'''

/-- A equals filterMap of pvOptC over the cumulative sums. -/
lemma pvA_char (indices lens : List Int) :
    partition_indices indices lens = indices.filterMap (pvOptC (pvCums lens 0)) := by
  unfold partition_indices
  have hstep : (fun acc index => pvInnerA acc index 0 lens)
      = fun acc x => acc ++ (pvOptC (pvCums lens 0) x).toList := by
    funext acc x
    rw [pvInnerA_char lens x 0 acc, ← pvG_eq_optC lens x]
    cases pvF x lens with
    | none => rfl
    | some p => simp
  rw [hstep, pvFold_append_toList]
  simp

/-- the while loop lands on the first-exceeding position. -/
lemma pvAdv_first (cums : List Int) (n : Nat) (x : Int) (hn : n = cums.length) :
    ∀ fuel t, t ≤ n → n - t ≤ fuel → (∀ s, s < t → cums.getD s 0 ≤ x) →
      pvIsFirstGT cums x (pvAdv cums n x fuel t) := by
  intro fuel
  induction fuel with
  | zero =>
      intro t h1 h2 h3
      have ht : t = n := by omega
      subst ht
      simp only [pvAdv]
      exact ⟨by omega, h3, fun hc => absurd hc (by omega)⟩
  | succ m ih =>
      intro t h1 h2 h3
      simp only [pvAdv]
      by_cases hc : t < n ∧ cums.getD t 0 ≤ x
      · rw [if_pos hc]
        refine ih (t + 1) (by omega) (by omega) (fun s hs => ?_)
        rcases Nat.lt_succ_iff_lt_or_eq.mp hs with h | h
        · exact h3 s h
        · subst h; exact hc.2
      · rw [if_neg hc]
        refine ⟨by omega, h3, fun hlt => ?_⟩
        rw [← hn] at hlt
        have : ¬ cums.getD t 0 ≤ x := fun hle => hc ⟨hlt, hle⟩
        omega

lemma pvSweep_length (cums : List Int) (n : Nat) :
    ∀ (order : List (Int × Int)) t res, (pvSweep cums n order t res).length = res.length := by
  intro order
  induction order with
  | nil => intro t res; rfl
  | cons p rest ih =>
      intro t res
      obtain ⟨i, x⟩ := p
      simp only [pvSweep]
      split
      · rw [ih]; simp
      · rw [ih]

/-- positions not named in the order list are left untouched. -/
lemma pvSweep_getD_not_mem (cums : List Int) (n : Nat) :
    ∀ (order : List (Int × Int)) t res (j : Nat),
      (∀ p ∈ order, p.1.toNat ≠ j) →
      (pvSweep cums n order t res).getD j none = res.getD j none := by
  intro order
  induction order with
  | nil => intro t res j _; rfl
  | cons p rest ih =>
      intro t res j hj
      obtain ⟨i, x⟩ := p
      simp only [pvSweep]
      have hne : i.toNat ≠ j := hj (i, x) (List.mem_cons_self)
      split
      · rw [ih _ _ _ (fun q hq => hj q (List.mem_cons_of_mem _ hq))]
        rcases Nat.lt_or_ge j res.length with hlt | hge
        · rw [List.getD_eq_getElem _ _ (by simpa using hlt), List.getD_eq_getElem _ _ hlt]
          rw [List.getElem_set_ne (by omega)]
        · rw [List.getD_eq_default _ _ (by simpa using hge), List.getD_eq_default _ _ hge]
      · exact ih _ _ _ (fun q hq => hj q (List.mem_cons_of_mem _ hq))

'''

*THE TASK*: In full and without change, transcribe every line of the records above.

*SOLUTION*:
/-- A equals filterMap of pvOptC over the cumulative sums. -/
lemma pvA_char (indices lens : List Int) :
    partition_indices indices lens = indices.filterMap (pvOptC (pvCums lens 0)) := by
  unfold partition_indices
  have hstep : (fun acc index => pvInnerA acc index 0 lens)
      = fun acc x => acc ++ (pvOptC (pvCums lens 0) x).toList := by
    funext acc x
    rw [pvInnerA_char lens x 0 acc, ← pvG_eq_optC lens x]
    cases pvF x lens with
    | none => rfl
    | some p => simp
  rw [hstep, pvFold_append_toList]
  simp

/-- the while loop lands on the first-exceeding position. -/
lemma pvAdv_first (cums : List Int) (n : Nat) (x : Int) (hn : n = cums.length) :
    ∀ fuel t, t ≤ n → n - t ≤ fuel → (∀ s, s < t → cums.getD s 0 ≤ x) →
      pvIsFirstGT cums x (pvAdv cums n x fuel t) := by
  intro fuel
  induction fuel with
  | zero =>
      intro t h1 h2 h3
      have ht : t = n := by omega
      subst ht
      simp only [pvAdv]
      exact ⟨by omega, h3, fun hc => absurd hc (by omega)⟩
  | succ m ih =>
      intro t h1 h2 h3
      simp only [pvAdv]
      by_cases hc : t < n ∧ cums.getD t 0 ≤ x
      · rw [if_pos hc]
        refine ih (t + 1) (by omega) (by omega) (fun s hs => ?_)
        rcases Nat.lt_succ_iff_lt_or_eq.mp hs with h | h
        · exact h3 s h
        · subst h; exact hc.2
      · rw [if_neg hc]
        refine ⟨by omega, h3, fun hlt => ?_⟩
        rw [← hn] at hlt
        have : ¬ cums.getD t 0 ≤ x := fun hle => hc ⟨hlt, hle⟩
        omega

lemma pvSweep_length (cums : List Int) (n : Nat) :
    ∀ (order : List (Int × Int)) t res, (pvSweep cums n order t res).length = res.length := by
  intro order
  induction order with
  | nil => intro t res; rfl
  | cons p rest ih =>
      intro t res
      obtain ⟨i, x⟩ := p
      simp only [pvSweep]
      split
      · rw [ih]; simp
      · rw [ih]

/-- positions not named in the order list are left untouched. -/
lemma pvSweep_getD_not_mem (cums : List Int) (n : Nat) :
    ∀ (order : List (Int × Int)) t res (j : Nat),
      (∀ p ∈ order, p.1.toNat ≠ j) →
      (pvSweep cums n order t res).getD j none = res.getD j none := by
  intro order
  induction order with
  | nil => intro t res j _; rfl
  | cons p rest ih =>
      intro t res j hj
      obtain ⟨i, x⟩ := p
      simp only [pvSweep]
      have hne : i.toNat ≠ j := hj (i, x) (List.mem_cons_self)
      split
      · rw [ih _ _ _ (fun q hq => hj q (List.mem_cons_of_mem _ hq))]
        rcases Nat.lt_or_ge j res.length with hlt | hge
        · rw [List.getD_eq_getElem _ _ (by simpa using hlt), List.getD_eq_getElem _ _ hlt]
          rw [List.getElem_set_ne (by omega)]
        · rw [List.getD_eq_default _ _ (by simpa using hge), List.getD_eq_default _ _ hge]
      · exact ih _ _ _ (fun q hq => hj q (List.mem_cons_of_mem _ hq))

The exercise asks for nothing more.